• [Exercise aim]:
Scan the lines below for the string "Python" and report how many lines contain it, giving only the number.

[Stored data]

-- pv_equiv track=rewrite | github.com/Klaudiusz321/Searching-system | Data-structures/src/query.py | check_phrase_sequence
-- ===== SOURCE A (Python) =====
-- def check_phrase_sequence(positions_list):
--
--     for p in positions_list[0]:
--         match = True
--         for offset in range(1, len(positions_list)):
--             if (p + offset) not in positions_list[offset]:
--                 match = False
--                 break
--         if match:
--             return True
--     return False
-- ===== SOURCE B (Python) =====
-- def check_phrase_sequence(positions_list):
--     candidates = set(positions_list[0])
--     for offset in range(1, len(positions_list)):
--         candidates &= {x - offset for x in positions_list[offset]}
--         if not candidates:
--             break
--     return bool(candidates)
-- ===== Notes on version B (the rewrite author's own statement) =====
-- stated objective: alternative
-- what changed: Inverts the nested scan: instead of testing each start p from the first list against every later list, B maintains a candidate set of starts and intersects it with each later list shifted by its offset, breaking early when empty.
import Mathlib
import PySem

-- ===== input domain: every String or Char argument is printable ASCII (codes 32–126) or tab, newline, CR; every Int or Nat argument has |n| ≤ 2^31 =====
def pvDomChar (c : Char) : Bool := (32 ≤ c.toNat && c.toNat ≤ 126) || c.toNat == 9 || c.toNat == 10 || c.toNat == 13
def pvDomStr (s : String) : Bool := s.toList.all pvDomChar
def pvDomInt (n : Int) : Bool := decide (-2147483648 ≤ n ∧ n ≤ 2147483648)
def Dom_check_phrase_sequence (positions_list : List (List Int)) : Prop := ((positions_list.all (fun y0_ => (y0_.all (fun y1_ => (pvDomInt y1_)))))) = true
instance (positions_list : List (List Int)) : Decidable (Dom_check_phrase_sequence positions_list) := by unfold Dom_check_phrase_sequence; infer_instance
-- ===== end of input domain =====

-- B inverts A's nested scan into candidate-set narrowing by intersection (alternative decomposition, not claimed faster); equal return values on every non-empty positions_list (both raise IndexError on []).

-- ===== PORT A =====
-- A: for p in positions_list[0]: the flag-and-break inner loop over range(1, len) is 'all';
-- positions_list[offset] is always in range there, so pyGetD with default [] is exact.
def check_phrase_sequence (positions_list : List (List Int)) : Bool :=
  match positions_list with
  | [] => false   -- Python: positions_list[0] raises IndexError; excluded by Pre_
  | first :: _ =>
    first.any (fun p =>
      (PySem.List.pyRange 1 positions_list.length 1).all (fun offset =>
        (PySem.List.pyGetD positions_list offset []).contains (p + offset)))

-- ===== PORT B =====
-- the loop 'for offset in range(1, len): candidates &= {x - offset for x in positions_list[offset]}; break if empty'
def pvAltLoop (ls : List (List Int)) (offset : Int) (cands : PySem.Set Int) : PySem.Set Int :=
  match ls with
  | [] => cands
  | l :: rest =>
    let c := PySem.Set.inter cands (PySem.Set.ofList (l.map (fun x => x - offset)))
    if c.isEmpty then c else pvAltLoop rest (offset + 1) c

def check_phrase_sequence_alt (positions_list : List (List Int)) : Bool :=
  match positions_list with
  | [] => false   -- Python: positions_list[0] raises IndexError; excluded by Pre_
  | first :: rest => !(pvAltLoop rest 1 (PySem.Set.ofList first)).isEmpty

-- ===== PRECONDITION & SPEC =====
-- Pre_ excludes only the empty list, on which both A and B raise IndexError at positions_list[0].
def Pre_check_phrase_sequence (positions_list : List (List Int)) : Prop := positions_list ≠ []
instance (positions_list : List (List Int)) : Decidable (Pre_check_phrase_sequence positions_list) := by unfold Pre_check_phrase_sequence; infer_instance
def pvWitness_check_phrase_sequence : List (List Int) := [[0, 2], [1]]

def Spec_check_phrase_sequence (positions_list : List (List Int)) (out : Bool) : Prop := out = check_phrase_sequence_alt positions_list
instance (positions_list : List (List Int)) (out : Bool) : Decidable (Spec_check_phrase_sequence positions_list out) := by unfold Spec_check_phrase_sequence; infer_instance

-- ===== CLAIM (what is proved, stated in full; the proofs are below) =====
def Claim_equal_check_phrase_sequence : Prop := ∀ (positions_list : List (List Int)), Dom_check_phrase_sequence positions_list → Pre_check_phrase_sequence positions_list → Spec_check_phrase_sequence positions_list (check_phrase_sequence positions_list)

-- ===== LEMMAS AND PROOFS =====

-- membership invariant of B's narrowing loop (break-on-empty included: the empty result is already the full filter)
lemma mem_pvAltLoop (ls : List (List Int)) (offset : Int) (cands : PySem.Set Int) (x : Int) :
    x ∈ pvAltLoop ls offset cands ↔
      x ∈ cands ∧ ∀ i : Nat, (h : i < ls.length) → x + offset + (i : Int) ∈ ls[i] := by
  induction ls generalizing offset cands with
  | nil => simp [pvAltLoop]
  | cons l rest ih =>
    have hc : ∀ y : Int,
        y ∈ PySem.Set.inter cands (PySem.Set.ofList (l.map (fun x => x - offset))) ↔
          y ∈ cands ∧ y + offset ∈ l := by
      intro y
      simp only [PySem.Set.mem_inter, PySem.Set.mem_ofList, List.mem_map]
      constructor
      · rintro ⟨hy, z, hz, rfl⟩; exact ⟨hy, by simpa using hz⟩
      · rintro ⟨hy, hz⟩; exact ⟨hy, y + offset, hz, by ring⟩
    simp only [pvAltLoop]
    split
    · rename_i hempty
      have hnil : PySem.Set.inter cands (PySem.Set.ofList (l.map (fun x => x - offset))) = [] :=
        List.isEmpty_iff.mp hempty
      constructor
      · intro hx; exact absurd hx (by simp [hnil])
      · rintro ⟨hx, hall⟩
        have h0 := hall 0 (by simp)
        have : x ∈ PySem.Set.inter cands (PySem.Set.ofList (l.map (fun x => x - offset))) :=
          (hc x).mpr ⟨hx, by simpa using h0⟩
        simp [hnil] at this
    · rw [ih, hc]
      constructor
      · rintro ⟨⟨hx, h0⟩, hall⟩
        refine ⟨hx, ?_⟩
        intro i hi
        cases i with
        | zero => simpa using h0
        | succ j =>
          have := hall j (by simpa using hi)
          have heq : x + offset + ((j + 1 : Nat) : Int) = x + (offset + 1) + (j : Int) := by
            push_cast; ring
          rw [heq]
          simpa using this
      · rintro ⟨hx, hall⟩
        refine ⟨⟨hx, by simpa using hall 0 (by simp)⟩, ?_⟩
        intro j hj
        have := hall (j + 1) (by simpa using hj)
        have heq : x + offset + ((j + 1 : Nat) : Int) = x + (offset + 1) + (j : Int) := by
          push_cast; ring
        rw [← heq]
        simpa using this

-- A's value on a non-empty list, as an existential
lemma check_A_iff (first : List Int) (rest : List (List Int)) :
    check_phrase_sequence (first :: rest) = true ↔
      ∃ p ∈ first, ∀ i : Nat, (h : i < rest.length) → p + 1 + (i : Int) ∈ rest[i] := by
  simp only [check_phrase_sequence, List.any_eq_true, List.all_eq_true]
  constructor
  · rintro ⟨p, hp, hall⟩
    refine ⟨p, hp, ?_⟩
    intro i hi
    have hmem : (1 + (i : Int)) ∈ PySem.List.pyRange 1 (first :: rest).length 1 := by
      rw [PySem.List.mem_pyRange_one]
      constructor
      · omega
      · simp only [List.length_cons]; push_cast; omega
    have := hall _ hmem
    have hget : PySem.List.pyGetD (first :: rest) (1 + (i : Int)) [] = rest[i] := by
      have : (1 + (i : Int)) = ((i + 1 : Nat) : Int) := by push_cast; ring
      rw [this, PySem.List.pyGetD_natCast]
      simp [List.getD, hi]
    rw [hget] at this
    simpa [add_assoc] using this
  · rintro ⟨p, hp, hall⟩
    refine ⟨p, hp, ?_⟩
    intro o ho
    rw [PySem.List.mem_pyRange_one] at ho
    obtain ⟨h1, h2⟩ := ho
    simp only [List.length_cons] at h2
    -- o = 1 + i for some i < rest.length
    obtain ⟨i, hi, rfl⟩ : ∃ i : Nat, i < rest.length ∧ o = 1 + (i : Int) := by
      refine ⟨(o - 1).toNat, ?_, ?_⟩ <;> omega
    have := hall i hi
    have hget : PySem.List.pyGetD (first :: rest) (1 + (i : Int)) [] = rest[i] := by
      have : (1 + (i : Int)) = ((i + 1 : Nat) : Int) := by push_cast; ring
      rw [this, PySem.List.pyGetD_natCast]
      simp [List.getD, hi]
    rw [hget]
    simpa [add_assoc] using this

-- B's value on a non-empty list, as the same existential
lemma check_B_iff (first : List Int) (rest : List (List Int)) :
    check_phrase_sequence_alt (first :: rest) = true ↔
      ∃ p ∈ first, ∀ i : Nat, (h : i < rest.length) → p + 1 + (i : Int) ∈ rest[i] := by
  simp only [check_phrase_sequence_alt, Bool.not_eq_true', List.isEmpty_eq_false_iff]
  constructor
  · intro h
    obtain ⟨x, hx⟩ := List.exists_mem_of_ne_nil _ h
    rw [mem_pvAltLoop] at hx
    exact ⟨x, (PySem.Set.mem_ofList _ _).mp hx.1, hx.2⟩
  · rintro ⟨p, hp, hall⟩
    intro hnil
    have hm : p ∈ pvAltLoop rest 1 (PySem.Set.ofList first) :=
      (mem_pvAltLoop _ _ _ _).mpr ⟨(PySem.Set.mem_ofList _ _).mpr hp, hall⟩
    simp [hnil] at hm

-- ===== VERDICT (by name: the statement is the Claim_ definition above) =====
theorem check_phrase_sequence_spec : Claim_equal_check_phrase_sequence := by
  intro positions_list _ hpre
  unfold Spec_check_phrase_sequence
  match positions_list with
  | [] => exact absurd rfl hpre
  | first :: rest =>
    rw [Bool.eq_iff_iff, check_A_iff, check_B_iff]
-- the 'diagonals' list get_diagonals builds before ordering it (named so the ordering step stays visible)
def get_diagonals_list (original_index : List Int) (max_row_ max_col_ : Int) : List (List Int) :=
  let i0 := (PySem.List.pyGet? original_index 0).getD 0
  let i1 := (PySem.List.pyGet? original_index 1).getD 0
  let diagonals : List (List Int) := []
  -- get ups and downs
  let diagonals :=
    if i0 = 0 then diagonals ++ [get_up_down_index original_index false]
    else if i0 = max_row_ then diagonals ++ [get_up_down_index original_index true]
    else diagonals ++ [get_up_down_index original_index false, get_up_down_index original_index true]
  -- get lefts and rights
  let diagonals :=
    if i1 = 0 then diagonals ++ [get_right_left_index original_index false]
    else if i1 = max_col_ then diagonals ++ [get_right_left_index original_index true]
    else diagonals ++ [get_right_left_index original_index false, get_right_left_index original_index true]
  -- get diagonals
  let diagonals :=
    if i0 = 0 then
      if i1 = 0 then diagonals ++ [get_up_down_index (get_right_left_index original_index false) false]
      else if i1 = max_col_ then diagonals ++ [get_up_down_index (get_right_left_index original_index true) false]
      else diagonals ++ [get_up_down_index (get_right_left_index original_index false) false,
                         get_up_down_index (get_right_left_index original_index true) false]
    else if i0 = max_row_ then
      if i1 = 0 then diagonals ++ [get_up_down_index (get_right_left_index original_index false) true]
      else if i1 = max_col_ then diagonals ++ [get_up_down_index (get_right_left_index original_index true) true]
      else diagonals ++ [get_up_down_index (get_right_left_index original_index false) true,
                         get_up_down_index (get_right_left_index original_index true) true]
    else
      if i1 = 0 then diagonals ++ [get_up_down_index (get_right_left_index original_index false) true,
                                   get_up_down_index (get_right_left_index original_index false) false]
      else if i1 = max_col_ then diagonals ++ [get_up_down_index (get_right_left_index original_index true) true,
                                               get_up_down_index (get_right_left_index original_index true) false]
      else diagonals ++ [get_up_down_index (get_right_left_index original_index false) true,
                         get_up_down_index (get_right_left_index original_index false) false,
                         get_up_down_index (get_right_left_index original_index true) true,
                         get_up_down_index (get_right_left_index original_index true) false]
  diagonals

def get_diagonals (original_index : List Int) (max_row_ max_col_ : Int) : List (List Int) :=
  order_indexes (get_diagonals_list original_index max_row_ max_col_) max_row_ max_col_

def find_all_diagonals (list_of_indices : List (List Int)) (max_row : Int) (max_col : Int) : List (List Int) :=
  let symbol_diagonals :=
    list_of_indices.foldl (fun acc index =>
      (get_diagonals index max_row max_col).foldl
        (fun acc2 d => if d ∈ acc2 then acc2 else acc2 ++ [d]) acc) []
  order_indexes symbol_diagonals max_row max_col

-- ===== PORT B =====
def pvOffsets : List (Int × Int) := [(-1, -1), (-1, 0), (-1, 1), (0, -1), (0, 1), (1, -1), (1, 0), (1, 1)]

def find_all_diagonals_alt (list_of_indices : List (List Int)) (max_row : Int) (max_col : Int) : List (List Int) :=
  let points : PySem.Set (Int × Int) :=
    PySem.Set.ofList (list_of_indices.map (fun idx =>
      ((PySem.List.pyGet? idx 0).getD 0, (PySem.List.pyGet? idx 1).getD 0)))
  (PySem.List.pyRange 0 (max_row + 1) 1).foldl (fun acc r =>
    (PySem.List.pyRange 0 (max_col + 1) 1).foldl (fun acc2 c =>
      if pvOffsets.any (fun d => PySem.Set.contains points (r + d.1, c + d.2)) then acc2 ++ [[r, c]] else acc2) acc) []

-- ===== PRECONDITION & SPEC =====
-- Pre_ excludes exactly the inputs on which the Python A raises IndexError: an inner list with
-- fewer than 2 elements (A reads index[0] and index[1]).
def Pre_find_all_diagonals (list_of_indices : List (List Int)) (max_row : Int) (max_col : Int) : Prop :=
  (list_of_indices.all (fun l => decide (2 ≤ l.length))) = true
instance (list_of_indices : List (List Int)) (max_row : Int) (max_col : Int) : Decidable (Pre_find_all_diagonals list_of_indices max_row max_col) := by unfold Pre_find_all_diagonals; infer_instance

def pvWitness_find_all_diagonals : List (List Int) × Int × Int := ([[0, 0], [2, 3]], 4, 4)

def Spec_find_all_diagonals (list_of_indices : List (List Int)) (max_row : Int) (max_col : Int) (out : List (List Int)) : Prop := out = find_all_diagonals_alt list_of_indices max_row max_col
instance (list_of_indices : List (List Int)) (max_row : Int) (max_col : Int) (out : List (List Int)) : Decidable (Spec_find_all_diagonals list_of_indices max_row max_col out) := by unfold Spec_find_all_diagonals; infer_instance

-- ===== CLAIM (what is proved, stated in full; the proofs are below) =====
def Claim_equal_find_all_diagonals : Prop := ∀ (list_of_indices : List (List Int)) (max_row : Int) (max_col : Int), Dom_find_all_diagonals list_of_indices max_row max_col → Pre_find_all_diagonals list_of_indices max_row max_col → Spec_find_all_diagonals list_of_indices max_row max_col (find_all_diagonals list_of_indices max_row max_col)

-- ===== LEMMAS AND PROOFS =====

-- the Chebyshev-distance-1 neighbor relation, written linearly
def pvNbr (i0 i1 r c : Int) : Prop :=
  i0 - 1 ≤ r ∧ r ≤ i0 + 1 ∧ i1 - 1 ≤ c ∧ c ≤ i1 + 1 ∧ ¬(r = i0 ∧ c = i1)

theorem pvGet0 (x y : Int) : (PySem.List.pyGet? [x, y] 0).getD 0 = x := by
  simp [pysem]

theorem pvGet1 (x y : Int) : (PySem.List.pyGet? [x, y] 1).getD 0 = y := by
  simp [pysem]

theorem mem_dedup_fold (x : List Int) (L : List (List Int)) (acc : List (List Int)) :
    x ∈ L.foldl (fun a d => if d ∈ a then a else a ++ [d]) acc ↔ x ∈ acc ∨ x ∈ L := by
  induction L generalizing acc with
  | nil => simp
  | cons d L ih =>
    simp only [List.foldl_cons, ih, List.mem_cons]
    by_cases h : d ∈ acc
    · simp only [if_pos h]
      constructor
      · rintro (hx | hx) <;> tauto
      · rintro (hx | rfl | hx)
        · exact Or.inl hx
        · exact Or.inl h
        · exact Or.inr hx
    · simp only [if_neg h, List.mem_append, List.mem_singleton]
      tauto

theorem mem_symbol (x : List Int) (lst : List (List Int)) (mr mc : Int) (acc : List (List Int)) :
    x ∈ lst.foldl (fun acc index =>
        (get_diagonals index mr mc).foldl (fun acc2 d => if d ∈ acc2 then acc2 else acc2 ++ [d]) acc) acc
      ↔ x ∈ acc ∨ ∃ i ∈ lst, x ∈ get_diagonals i mr mc := by
  induction lst generalizing acc with
  | nil => simp
  | cons i lst ih =>
    simp only [List.foldl_cons, ih, mem_dedup_fold, List.mem_cons]
    constructor
    · rintro ((hx | hx) | ⟨j, hj, hx⟩)
      · exact Or.inl hx
      · exact Or.inr ⟨i, Or.inl rfl, hx⟩
      · exact Or.inr ⟨j, Or.inr hj, hx⟩
    · rintro (hx | ⟨j, (rfl | hj), hx⟩)
      · exact Or.inl (Or.inl hx)
      · exact Or.inl (Or.inr hx)
      · exact Or.inr ⟨j, hj, hx⟩

theorem inner_fold_eq (L : List (List Int)) (mc r : Int) (acc : List (List Int)) :
    (PySem.List.pyRange 0 (mc + 1) 1).foldl (fun acc2 c => if [r, c] ∈ L then acc2 ++ [[r, c]] else acc2) acc
      = acc ++ ((PySem.List.pyRange 0 (mc + 1) 1).filter (fun c => decide ([r, c] ∈ L))).map (fun c => ([r, c] : List Int)) := by
  rw [← PySem.List.foldl_append_if]
  simp only [decide_eq_true_eq]

theorem order_indexes_eq (L : List (List Int)) (mr mc : Int) :
    order_indexes L mr mc
      = (PySem.List.pyRange 0 (mr + 1) 1).flatMap (fun r =>
          ((PySem.List.pyRange 0 (mc + 1) 1).filter (fun c => decide ([r, c] ∈ L))).map (fun c => ([r, c] : List Int))) := by
  unfold order_indexes
  simp only [inner_fold_eq]
  rw [PySem.List.foldl_append_eq_flatMap]
  simp

theorem mem_order_indexes (L : List (List Int)) (mr mc : Int) (x : List Int) :
    x ∈ order_indexes L mr mc ↔
      ∃ r c, (0 ≤ r ∧ r < mr + 1) ∧ (0 ≤ c ∧ c < mc + 1) ∧ x = [r, c] ∧ [r, c] ∈ L := by
  simp only [order_indexes_eq, List.mem_flatMap, List.mem_map, List.mem_filter,
    PySem.List.mem_pyRange_one, decide_eq_true_eq]
  aesop

theorem mem_get_diagonals_list (oi : List Int) (mr mc a b : Int)
    (ha : 0 ≤ a) (ha' : a < mr + 1) (hb : 0 ≤ b) (hb' : b < mc + 1) :
    [a, b] ∈ get_diagonals_list oi mr mc ↔
      pvNbr ((PySem.List.pyGet? oi 0).getD 0) ((PySem.List.pyGet? oi 1).getD 0) a b := by
  simp only [get_diagonals_list, get_up_down_index, get_right_left_index, pvNbr,
    Bool.false_eq_true, if_false, if_true, pvGet0, pvGet1]
  split_ifs <;>
    simp only [List.nil_append, List.mem_append, List.mem_cons, List.not_mem_nil, or_false,
      List.cons.injEq, and_true] <;>
    omega

theorem pvNbr_iff_offsets (i0 i1 r c : Int) :
    (∃ d ∈ pvOffsets, r + d.1 = i0 ∧ c + d.2 = i1) ↔ pvNbr i0 i1 r c := by
  simp [pvOffsets, pvNbr]
  omega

• [Reply to the task]:
5